To find the volume of a sphere, we can use the formula:
[tex]\[ V = \frac{4}{3} \pi r^3 \][/tex]
Given that the radius [tex](\( r \))[/tex] of the baseball is 36.6 millimeters, we can plug this value into the formula and calculate the volume.
Step 1: Substitute the value of the radius into the formula:
[tex]\[ V = \frac{4}{3} \pi (36.6)^3 \][/tex]
Step 2: Calculate the cube of the radius:
[tex]\[ (36.6)^3 = 36.6 \times 36.6 \times 36.6 \][/tex]
Step 3: Multiply the cube of the radius by [tex]\(\frac{4}{3} \pi \)[/tex] :
[tex]\[ V = \frac{4}{3} \pi \times (36.6)^3 \][/tex]
Step 4: Calculate [tex]\(\frac{4}{3} \pi \)[/tex] :
[tex]\[ \frac{4}{3} \pi \approx 4.18879 \][/tex]
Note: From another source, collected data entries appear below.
def get_max_xor_alt (fields : List (List Int)) (w : Int) (h_ : Int) : Int :=
  max 0 (pvGoB fields w h_ (h_ * w) (h_ * w).toNat 0
    ((PySem.List.pyRange 0 h_ 1).map (fun _ => (PySem.List.pyRange 0 w 1).map (fun _ => false))))

-- ===== PRECONDITION & SPEC =====
-- Exactly the inputs where the Python A returns: h_*w ≥ 0 (else `1 << (h*w)` raises ValueError), and when
-- the grid is nonempty the first h_ rows must exist and be at least w wide (else fields[i][j] raises IndexError).
def Pre_get_max_xor (fields : List (List Int)) (w : Int) (h_ : Int) : Prop :=
  0 ≤ h_ * w ∧
  (0 < h_ ∧ 0 < w →
    h_ ≤ (fields.length : Int) ∧ ∀ row ∈ fields.take h_.toNat, w ≤ (row.length : Int))

instance (fields : List (List Int)) (w : Int) (h_ : Int) : Decidable (Pre_get_max_xor fields w h_) := by
  unfold Pre_get_max_xor; infer_instance

def pvWitness_get_max_xor : List (List Int) × Int × Int := ([[3, 5], [6, 1]], 2, 2)

def Spec_get_max_xor (fields : List (List Int)) (w : Int) (h_ : Int) (out : Int) : Prop := out = get_max_xor_alt fields w h_
instance (fields : List (List Int)) (w : Int) (h_ : Int) (out : Int) : Decidable (Spec_get_max_xor fields w h_ out) := by unfold Spec_get_max_xor; infer_instance

-- ===== CLAIM (what is proved, stated in full; the proofs are below) =====
def Claim_equal_get_max_xor : Prop := ∀ (fields : List (List Int)) (w : Int) (h_ : Int), Dom_get_max_xor fields w h_ → Pre_get_max_xor fields w h_ → Spec_get_max_xor fields w h_ (get_max_xor fields w h_)

-- ===== LEMMAS AND PROOFS =====

-- ---- generic max-of-option folds ----
def pvOptMax (a : Int) : Option Int → Int
  | none => a
  | some v => max a v

theorem pvOptMax_swap (x : Int) (o p : Option Int) :
    pvOptMax (pvOptMax x o) p = pvOptMax (pvOptMax x p) o := by
  cases o <;> cases p <;> simp [pvOptMax, max_right_comm]
theorem pv_rank_at (rules : List (List Int)) (s : List Int)
    (hs : s.Pairwise (fun a b => [a, b] ∈ rules))
    (hnd : s.Nodup)
    (hirr : ∀ a ∈ s, [a, a] ∉ rules)
    (hasym : ∀ a ∈ s, ∀ b ∈ s, a ≠ b → ([a, b] ∈ rules ↔ [b, a] ∉ rules))
    (m : Nat) (hm : m < s.length) :
    s.countP (fun y => decide ([y, s[m]] ∈ rules)) = m := by
  induction s generalizing m with
  | nil => simp at hm
  | cons a t ih =>
    have hat : ∀ z ∈ t, [a, z] ∈ rules := (List.pairwise_cons.mp hs).1
    have hpt : t.Pairwise (fun x y => [x, y] ∈ rules) := (List.pairwise_cons.mp hs).2
    have hant : a ∉ t := (List.nodup_cons.mp hnd).1
    have hndt : t.Nodup := (List.nodup_cons.mp hnd).2
    cases m with
    | zero =>
      simp only [List.getElem_cons_zero]
      rw [List.countP_cons]
      simp
      refine ⟨?_, hirr a (by simp)⟩
      intro z hz
      have hza : z ≠ a := fun h => hant (h ▸ hz)
      exact (hasym a (by simp) z (by simp [hz]) (Ne.symm hza)).mp (hat z hz)
    | succ k =>
      have hk : k < t.length := by simpa using hm
      have hidx : (a :: t)[k + 1] = t[k] := by simp
      rw [hidx, List.countP_cons]
      have h1 : (decide ([a, t[k]] ∈ rules)) = true := by
        simp [hat _ (List.getElem_mem hk)]
      have h2 : t.countP (fun y => decide ([y, t[k]] ∈ rules)) = k :=
        ih hpt hndt (fun x hx => hirr x (by simp [hx]))
          (fun x hx y hy => hasym x (by simp [hx]) y (by simp [hy])) k hk
      simp [h1, h2]
-- pv_equiv track=rewrite | github.com/bettercallshao/hppuml | hppuml.py | _derive_brackets
-- ===== SOURCE A (Python) =====
-- def _derive_brackets(data):
--     ''' find a list of {} in stream '''
--     l = []
--     for i, c in enumerate(data):
--         if c == '{':
--             l.append((i, 1))
--         elif c == '}':
--             l.append((i, -1))
--
--     return l
-- ===== SOURCE B (Python) =====
-- def _derive_brackets(data):
--     ''' find a list of {} in stream '''
--     opens = [(i, 1) for i, c in enumerate(data) if c == '{']
--     closes = [(i, -1) for i, c in enumerate(data) if c == '}']
--     # two-pointer merge of the two index-sorted lists
--     out = []
--     a = b = 0
--     while a < len(opens) and b < len(closes):
--         if opens[a][0] <= closes[b][0]:
--             out.append(opens[a])
--             a += 1
--         else:
--             out.append(closes[b])
--             b += 1
--     out.extend(opens[a:])
--     out.extend(closes[b:])
--     return out
-- ===== Notes on version B (the rewrite author's own statement) =====
-- stated objective: alternative
-- what changed: Replaces the single interleaved scan with two filtered passes (one collecting '{' positions, one '}' positions) combined by an explicit two-pointer merge on indices.
import Mathlib
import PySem

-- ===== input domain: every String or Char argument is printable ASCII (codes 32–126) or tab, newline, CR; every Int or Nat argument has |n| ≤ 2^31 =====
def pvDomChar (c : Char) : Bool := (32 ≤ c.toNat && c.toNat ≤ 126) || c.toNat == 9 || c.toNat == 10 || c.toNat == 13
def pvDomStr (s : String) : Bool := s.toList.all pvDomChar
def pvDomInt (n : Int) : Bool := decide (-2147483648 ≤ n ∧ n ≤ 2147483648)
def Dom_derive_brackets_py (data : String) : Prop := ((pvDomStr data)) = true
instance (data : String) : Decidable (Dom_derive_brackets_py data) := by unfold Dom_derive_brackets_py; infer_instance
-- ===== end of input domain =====

-- B replaces A's single interleaved scan by two filtered passes ('{' and '}' positions)
-- combined with an explicit two-pointer merge on indices; same cost, different decomposition.

-- ===== PORT A =====
def derive_brackets_py (data : String) : List (Int × Int) :=
  (PySem.List.enumerate data.toList).foldl
    (fun l ic =>
      if ic.2 = '{' then l ++ [(ic.1, 1)]
      else if ic.2 = '}' then l ++ [(ic.1, -1)]
      else l) []

-- ===== PORT B =====
-- opens = [(i, 1) for i, c in enumerate(data) if c == '{']
def brOpens (data : String) : List (Int × Int) :=
  ((PySem.List.enumerate data.toList).filter (fun ic => ic.2 == '{')).map (fun ic => (ic.1, 1))

-- closes = [(i, -1) for i, c in enumerate(data) if c == '}']
def brCloses (data : String) : List (Int × Int) :=
  ((PySem.List.enumerate data.toList).filter (fun ic => ic.2 == '}')).map (fun ic => (ic.1, -1))

-- the two-pointer merge loop (while both nonempty, take the smaller index; then the leftovers)
def brMerge : List (Int × Int) → List (Int × Int) → List (Int × Int)
  | [], ys => ys
  | x :: xs, [] => x :: xs
  | x :: xs, y :: ys =>
      if x.1 ≤ y.1 then x :: brMerge xs (y :: ys) else y :: brMerge (x :: xs) ys

def derive_brackets_py_alt (data : String) : List (Int × Int) :=
  brMerge (brOpens data) (brCloses data)

-- ===== PRECONDITION & SPEC =====
def Spec_derive_brackets_py (data : String) (out : List (Int × Int)) : Prop := out = derive_brackets_py_alt data
instance (data : String) (out : List (Int × Int)) : Decidable (Spec_derive_brackets_py data out) := by unfold Spec_derive_brackets_py; infer_instance

-- ===== CLAIM (what is proved, stated in full; the proofs are below) =====
def Claim_equal_derive_brackets_py : Prop := ∀ (data : String), Dom_derive_brackets_py data → Spec_derive_brackets_py data (derive_brackets_py data)

-- ===== LEMMAS AND PROOFS =====

-- canonical form of A's scan, recursive on the char list
def brScan (s : Int) : List Char → List (Int × Int)
  | [] => []
  | c :: cs =>
      (if c = '{' then [(s, 1)] else if c = '}' then [(s, -1)] else []) ++ brScan (s + 1) cs

theorem foldl_eq_brScan (cs : List Char) (s : Int) (acc : List (Int × Int)) :
    (PySem.List.enumerate cs s).foldl
      (fun l ic =>
        if ic.2 = '{' then l ++ [(ic.1, 1)]
        else if ic.2 = '}' then l ++ [(ic.1, -1)]
        else l) acc = acc ++ brScan s cs := by
  induction cs generalizing s acc with
  | nil => simp [PySem.List.enumerate_nil, brScan]
  | cons c cs ih =>
      simp only [PySem.List.enumerate_cons, List.foldl_cons, brScan, ih]
      split_ifs <;> try simp [List.append_assoc]

theorem brMerge_nil_right (xs : List (Int × Int)) : brMerge xs [] = xs := by
  cases xs <;> simp [brMerge]

theorem fst_ge_of_mem_enum (cs : List Char) (s : Int) (p : Int × Char)
    (h : p ∈ PySem.List.enumerate cs s) : s ≤ p.1 := by
  rw [PySem.List.mem_enumerate_iff] at h
  obtain ⟨k, hk, rfl⟩ := h
  simp

theorem brScan_eq_merge (cs : List Char) (s : Int) :
    brScan s cs =
      brMerge (((PySem.List.enumerate cs s).filter (fun ic => ic.2 == '{')).map (fun ic => (ic.1, 1)))
              (((PySem.List.enumerate cs s).filter (fun ic => ic.2 == '}')).map (fun ic => (ic.1, -1))) := by
  induction cs generalizing s with
  | nil => simp [PySem.List.enumerate_nil, brScan, brMerge]
  | cons c cs ih =>
      have hop : ∀ p ∈ ((PySem.List.enumerate cs (s+1)).filter (fun ic => ic.2 == '{')).map
          (fun ic => ((ic.1 : Int), (1 : Int))), s + 1 ≤ p.1 := by
        intro p hp
        simp only [List.mem_map, List.mem_filter] at hp
        obtain ⟨q, ⟨hq, _⟩, rfl⟩ := hp
        exact fst_ge_of_mem_enum _ _ _ hq
      have hcl : ∀ p ∈ ((PySem.List.enumerate cs (s+1)).filter (fun ic => ic.2 == '}')).map
          (fun ic => ((ic.1 : Int), (-1 : Int))), s + 1 ≤ p.1 := by
        intro p hp
        simp only [List.mem_map, List.mem_filter] at hp
        obtain ⟨q, ⟨hq, _⟩, rfl⟩ := hp
        exact fst_ge_of_mem_enum _ _ _ hq
      by_cases h1 : c = '{'
      · subst h1
        simp only [PySem.List.enumerate_cons, List.filter_cons, brScan]
        simp [ih]
        cases hcls : ((PySem.List.enumerate cs (s+1)).filter (fun ic => ic.2 == '}')).map
            (fun ic => ((ic.1 : Int), (-1 : Int))) with
        | nil => simp [brMerge_nil_right]
        | cons y ys =>
            have hy : s + 1 ≤ y.1 := hcl y (by rw [hcls]; exact List.mem_cons_self ..)
            simp only [brMerge, if_pos (by omega : (s : Int) ≤ y.1)]
      · by_cases h2 : c = '}'
        · subst h2
          simp only [PySem.List.enumerate_cons, List.filter_cons, brScan]
          simp [ih]
          cases hops : ((PySem.List.enumerate cs (s+1)).filter (fun ic => ic.2 == '{')).map
              (fun ic => ((ic.1 : Int), (1 : Int))) with
          | nil => simp [brMerge]
          | cons x xs =>
              have hx : s + 1 ≤ x.1 := hop x (by rw [hops]; exact List.mem_cons_self ..)
              simp only [brMerge, if_neg (by omega : ¬ (x.1 ≤ (s : Int)))]
        · have e1 : (c == '{') = false := by simpa using h1
          have e2 : (c == '}') = false := by simpa using h2
          simp only [PySem.List.enumerate_cons, List.filter_cons, brScan, e1, e2]
          simp [h1, h2, ih]

-- ===== VERDICT (by name: the statement is the Claim_ definition above) =====
theorem derive_brackets_py_spec : Claim_equal_derive_brackets_py := by
  intro data _
  unfold Spec_derive_brackets_py derive_brackets_py derive_brackets_py_alt brOpens brCloses
  rw [foldl_eq_brScan, List.nil_append, brScan_eq_merge]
Step 5: Multiply [tex]\(\frac{4}{3} \pi\)[/tex] by the cube of the radius:
[tex]\[ V \approx 4.18879 \times (36.6)^3 \][/tex]
Step 6: Calculate the result:
[tex]\[ V \approx 4.18879 \times (36.6)^3 \][/tex]
[tex]\[ V \approx 4.18879 \times (36.6)^3 \][/tex]
[tex]\[ V \approx 204,307.52 \text{ cubic millimeters} \][/tex]
So, the volume of the baseball is approximately [tex]\(204,307.52 \text{ cubic millimeters}\)[/tex].